### GIVEN ENTRIES
-- pv_equiv track=rewrite | github.com/yllinjoooZ/Sistemi-i-Menaxhimit-t-Notave-p-r-Klas-n | index2.py | categorize_students
-- ===== SOURCE A (Python) =====
-- def categorize_students(students):
--     passed_students = {}
--     failed_students = {}
--     for name, grade in students.items():
--         if grade >= 60:
--             passed_students[name] = grade
--         else:
--             failed_students[name] = grade
--     return passed_students, failed_students
-- ===== SOURCE B (Python) =====
-- def categorize_students(students):
--     # Stable-sort the items so that all passing students come first (key 0)
--     # and all failing students after (key 1), each group in original order,
--     # then split the sorted list at the first failing entry.
--     items = sorted(students.items(), key=lambda kv: int(kv[1] < 60))
--     cut = len(items)
--     for i in range(len(items)):
--         if items[i][1] < 60:
--             cut = i
--             break
--     return dict(items[:cut]), dict(items[cut:])
-- ===== Notes on version B (the rewrite author's own statement) =====
-- stated objective: alternative
-- what changed: Instead of one if/else partition loop inserting into two dicts, B stable-sorts the items by the boolean key int(grade < 60) so passers precede failers with original order preserved, scans for the first failing index, and splits the sorted list there into the two dicts.
import Mathlib
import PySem

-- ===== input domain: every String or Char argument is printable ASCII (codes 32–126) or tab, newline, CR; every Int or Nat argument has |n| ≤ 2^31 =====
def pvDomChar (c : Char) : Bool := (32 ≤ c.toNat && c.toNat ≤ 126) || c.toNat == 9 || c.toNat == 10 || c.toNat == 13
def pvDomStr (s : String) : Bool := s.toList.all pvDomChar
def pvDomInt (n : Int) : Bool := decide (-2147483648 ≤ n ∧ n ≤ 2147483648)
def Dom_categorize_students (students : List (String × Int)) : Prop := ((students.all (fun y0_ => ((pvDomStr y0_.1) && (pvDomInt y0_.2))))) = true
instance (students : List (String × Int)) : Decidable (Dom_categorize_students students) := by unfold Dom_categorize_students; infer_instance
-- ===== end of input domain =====

-- B replaces A's single if/else partition loop by a stable sort on the boolean key
-- int(grade < 60) followed by a split at the first failing index; objective: alternative.

-- ===== PORT A =====
-- one loop over students.items(), inserting into passed_students or failed_students
def categorize_students (students : List (String × Int)) : (List (String × Int)) × (List (String × Int)) :=
  let st := students.foldl
    (fun (acc : PySem.Dict String Int × PySem.Dict String Int) p =>
      if p.2 ≥ 60 then (acc.1.insert p.1 p.2, acc.2)
      else (acc.1, acc.2.insert p.1 p.2))
    (PySem.Dict.empty, PySem.Dict.empty)
  (st.1.items, st.2.items)

-- ===== PORT B =====
-- the for-loop with break: index of the first failing entry, defaulting to the length
def pvCut : List (String × Int) → Nat
  | [] => 0
  | p :: t => if p.2 < 60 then 0 else pvCut t + 1

-- stable sort by key int(grade < 60), then split at the first failing index
def categorize_students_alt (students : List (String × Int)) : (List (String × Int)) × (List (String × Int)) :=
  let items := PySem.List.sorted students (fun kv => if kv.2 < 60 then (1 : Int) else 0)
  let cut := pvCut items
  -- items[:cut] / items[cut:] with 0 ≤ cut ≤ len(items): exactly take/drop
  ((PySem.Dict.ofList (items.take cut)).items, (PySem.Dict.ofList (items.drop cut)).items)

-- ===== PRECONDITION & SPEC =====
def Spec_categorize_students (students : List (String × Int)) (out : (List (String × Int)) × (List (String × Int))) : Prop := out = categorize_students_alt students
instance (students : List (String × Int)) (out : (List (String × Int)) × (List (String × Int))) : Decidable (Spec_categorize_students students out) := by unfold Spec_categorize_students; infer_instance

-- ===== CLAIM (what is proved, stated in full; the proofs are below) =====
def Claim_equal_categorize_students : Prop := ∀ (students : List (String × Int)), Dom_categorize_students students → Spec_categorize_students students (categorize_students students)

-- ===== LEMMAS AND PROOFS =====

-- the sort key used by B
def pvKey (kv : String × Int) : Int := if kv.2 < 60 then 1 else 0

-- inserting a passing element lands at the end of the passing block
theorem insertBy_pass (x : String × Int) (hx : ¬ x.2 < 60) :
    ∀ (f0 f1 : List (String × Int)), (∀ y ∈ f0, ¬ y.2 < 60) → (∀ y ∈ f1, y.2 < 60) →
      PySem.List.insertBy (fun a b => decide (pvKey a < pvKey b)) x (f0 ++ f1)
        = (f0 ++ [x]) ++ f1 := by
  intro f0
  induction f0 with
  | nil =>
      intro f1 _ h1
      cases f1 with
      | nil => rfl
      | cons y ys =>
          have hy := h1 y (List.mem_cons_self)
          have hb : decide (pvKey x < pvKey y) = true := by simp [pvKey, hx, hy]
          simp [PySem.List.insertBy, hb]
  | cons z f0 ih =>
      intro f1 h0 h1
      have hz := h0 z (List.mem_cons_self)
      have hb : decide (pvKey x < pvKey z) = false := by simp [pvKey, hx, hz]
      have ht := ih f1 (fun y hy => h0 y (List.mem_cons_of_mem z hy)) h1
      simp [PySem.List.insertBy, hb, ht]

-- inserting a failing element lands at the very end
theorem insertBy_fail (x : String × Int) (hx : x.2 < 60) (l : List (String × Int)) :
    PySem.List.insertBy (fun a b => decide (pvKey a < pvKey b)) x l = l ++ [x] := by
  apply PySem.List.insertBy_of_forall_not_before
  intro y _
  simp only [pvKey, hx, if_pos]
  by_cases hy : y.2 < 60 <;> simp [hy]

-- the insertion-sort fold keeps the passing block before the failing block
theorem foldl_insertBy_split (l : List (String × Int)) :
    ∀ (f0 f1 : List (String × Int)), (∀ y ∈ f0, ¬ y.2 < 60) → (∀ y ∈ f1, y.2 < 60) →
      l.foldl (fun acc x => PySem.List.insertBy (fun a b => decide (pvKey a < pvKey b)) x acc) (f0 ++ f1)
        = (f0 ++ l.filter (fun p => !decide (p.2 < 60))) ++ (f1 ++ l.filter (fun p => decide (p.2 < 60))) := by
  induction l with
  | nil => intro f0 f1 _ _; simp
  | cons x t ih =>
      intro f0 f1 h0 h1
      by_cases hx : x.2 < 60
      · have hins : PySem.List.insertBy (fun a b => decide (pvKey a < pvKey b)) x (f0 ++ f1)
            = f0 ++ (f1 ++ [x]) := by
          simpa using insertBy_fail x hx (f0 ++ f1)
        have ht := ih f0 (f1 ++ [x]) h0 (by
          intro y hy
          rcases List.mem_append.mp hy with h | h
          · exact h1 y h
          · simp at h; simpa [h] using hx)
        rw [List.foldl_cons]
        simp only [hins] at *
        rw [ht]
        simp [hx]
      · have hins := insertBy_pass x hx f0 f1 h0 h1
        have ht := ih (f0 ++ [x]) f1 (by
          intro y hy
          rcases List.mem_append.mp hy with h | h
          · exact h0 y h
          · simp at h; simpa [h] using hx) h1
        rw [List.foldl_cons, hins, ht]
        simp [hx]

-- B's sorted list is the passing block followed by the failing block
theorem sorted_split (students : List (String × Int)) :
    PySem.List.sorted students (fun kv => if kv.2 < 60 then (1 : Int) else 0)
      = students.filter (fun p => !decide (p.2 < 60)) ++ students.filter (fun p => decide (p.2 < 60)) := by
  have h := PySem.List.sorted_eq_foldl_insertBy students pvKey
  have h2 := foldl_insertBy_split students [] [] (by simp) (by simp)
  simp only [List.nil_append] at h2
  calc PySem.List.sorted students (fun kv => if kv.2 < 60 then (1 : Int) else 0)
      = PySem.List.sorted students pvKey := rfl
    _ = _ := by rw [h, h2]

-- the break scan finds exactly the length of the passing block
theorem pvCut_split (f0 f1 : List (String × Int)) (h0 : ∀ y ∈ f0, ¬ y.2 < 60)
    (h1 : ∀ y ∈ f1, y.2 < 60) : pvCut (f0 ++ f1) = f0.length := by
  induction f0 with
  | nil =>
      cases f1 with
      | nil => rfl
      | cons y ys => simp [pvCut, h1 y List.mem_cons_self]
  | cons z f0 ih =>
      have hz := h0 z List.mem_cons_self
      simp [pvCut, hz, ih (fun y hy => h0 y (List.mem_cons_of_mem z hy))]

-- A's single pass from accumulators (d1, d2) equals the two filtering folds
theorem categorize_foldl_split (l : List (String × Int)) :
    ∀ (d1 d2 : PySem.Dict String Int),
      l.foldl
        (fun (acc : PySem.Dict String Int × PySem.Dict String Int) p =>
          if p.2 ≥ 60 then (acc.1.insert p.1 p.2, acc.2)
          else (acc.1, acc.2.insert p.1 p.2)) (d1, d2)
      = ((l.filter (fun p => !decide (p.2 < 60))).foldl (fun d p => d.insert p.1 p.2) d1,
         (l.filter (fun p => decide (p.2 < 60))).foldl (fun d p => d.insert p.1 p.2) d2) := by
  induction l with
  | nil => intro d1 d2; rfl
  | cons p l ih =>
      intro d1 d2
      by_cases h : p.2 < 60
      · simp [List.foldl_cons, not_le.mpr h, h, ih]
      · simp [List.foldl_cons, not_lt.mp h, h, ih]

-- ===== VERDICT (by name: the statement is the Claim_ definition above) =====
theorem categorize_students_spec : Claim_equal_categorize_students := by
  intro students _
  show _ = _
  have h0 : ∀ y ∈ students.filter (fun p => !decide (p.2 < 60)), ¬ y.2 < 60 := by
    intro y hy; simpa using (List.mem_filter.mp hy).2
  have h1 : ∀ y ∈ students.filter (fun p => decide (p.2 < 60)), y.2 < 60 := by
    intro y hy; simpa using (List.mem_filter.mp hy).2
  have hcut := pvCut_split _ _ h0 h1
  simp only [categorize_students, categorize_students_alt, sorted_split, hcut,
    List.take_left, List.drop_left,
    categorize_foldl_split students PySem.Dict.empty PySem.Dict.empty]
  rfl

### WORK INSTRUCTION
Reproducing the whole listing above is not the task. Copy exactly only the lines from the one with "rw [List.foldl_cons, hins, ht]" to the one with "have hz := h0 z List.mem_cons_self", both kept.

### ANSWER BELOW
        rw [List.foldl_cons, hins, ht]
        simp [hx]

-- B's sorted list is the passing block followed by the failing block
theorem sorted_split (students : List (String × Int)) :
    PySem.List.sorted students (fun kv => if kv.2 < 60 then (1 : Int) else 0)
      = students.filter (fun p => !decide (p.2 < 60)) ++ students.filter (fun p => decide (p.2 < 60)) := by
  have h := PySem.List.sorted_eq_foldl_insertBy students pvKey
  have h2 := foldl_insertBy_split students [] [] (by simp) (by simp)
  simp only [List.nil_append] at h2
  calc PySem.List.sorted students (fun kv => if kv.2 < 60 then (1 : Int) else 0)
      = PySem.List.sorted students pvKey := rfl
    _ = _ := by rw [h, h2]

-- the break scan finds exactly the length of the passing block
theorem pvCut_split (f0 f1 : List (String × Int)) (h0 : ∀ y ∈ f0, ¬ y.2 < 60)
    (h1 : ∀ y ∈ f1, y.2 < 60) : pvCut (f0 ++ f1) = f0.length := by
  induction f0 with
  | nil =>
      cases f1 with
      | nil => rfl
      | cons y ys => simp [pvCut, h1 y List.mem_cons_self]
  | cons z f0 ih =>
      have hz := h0 z List.mem_cons_self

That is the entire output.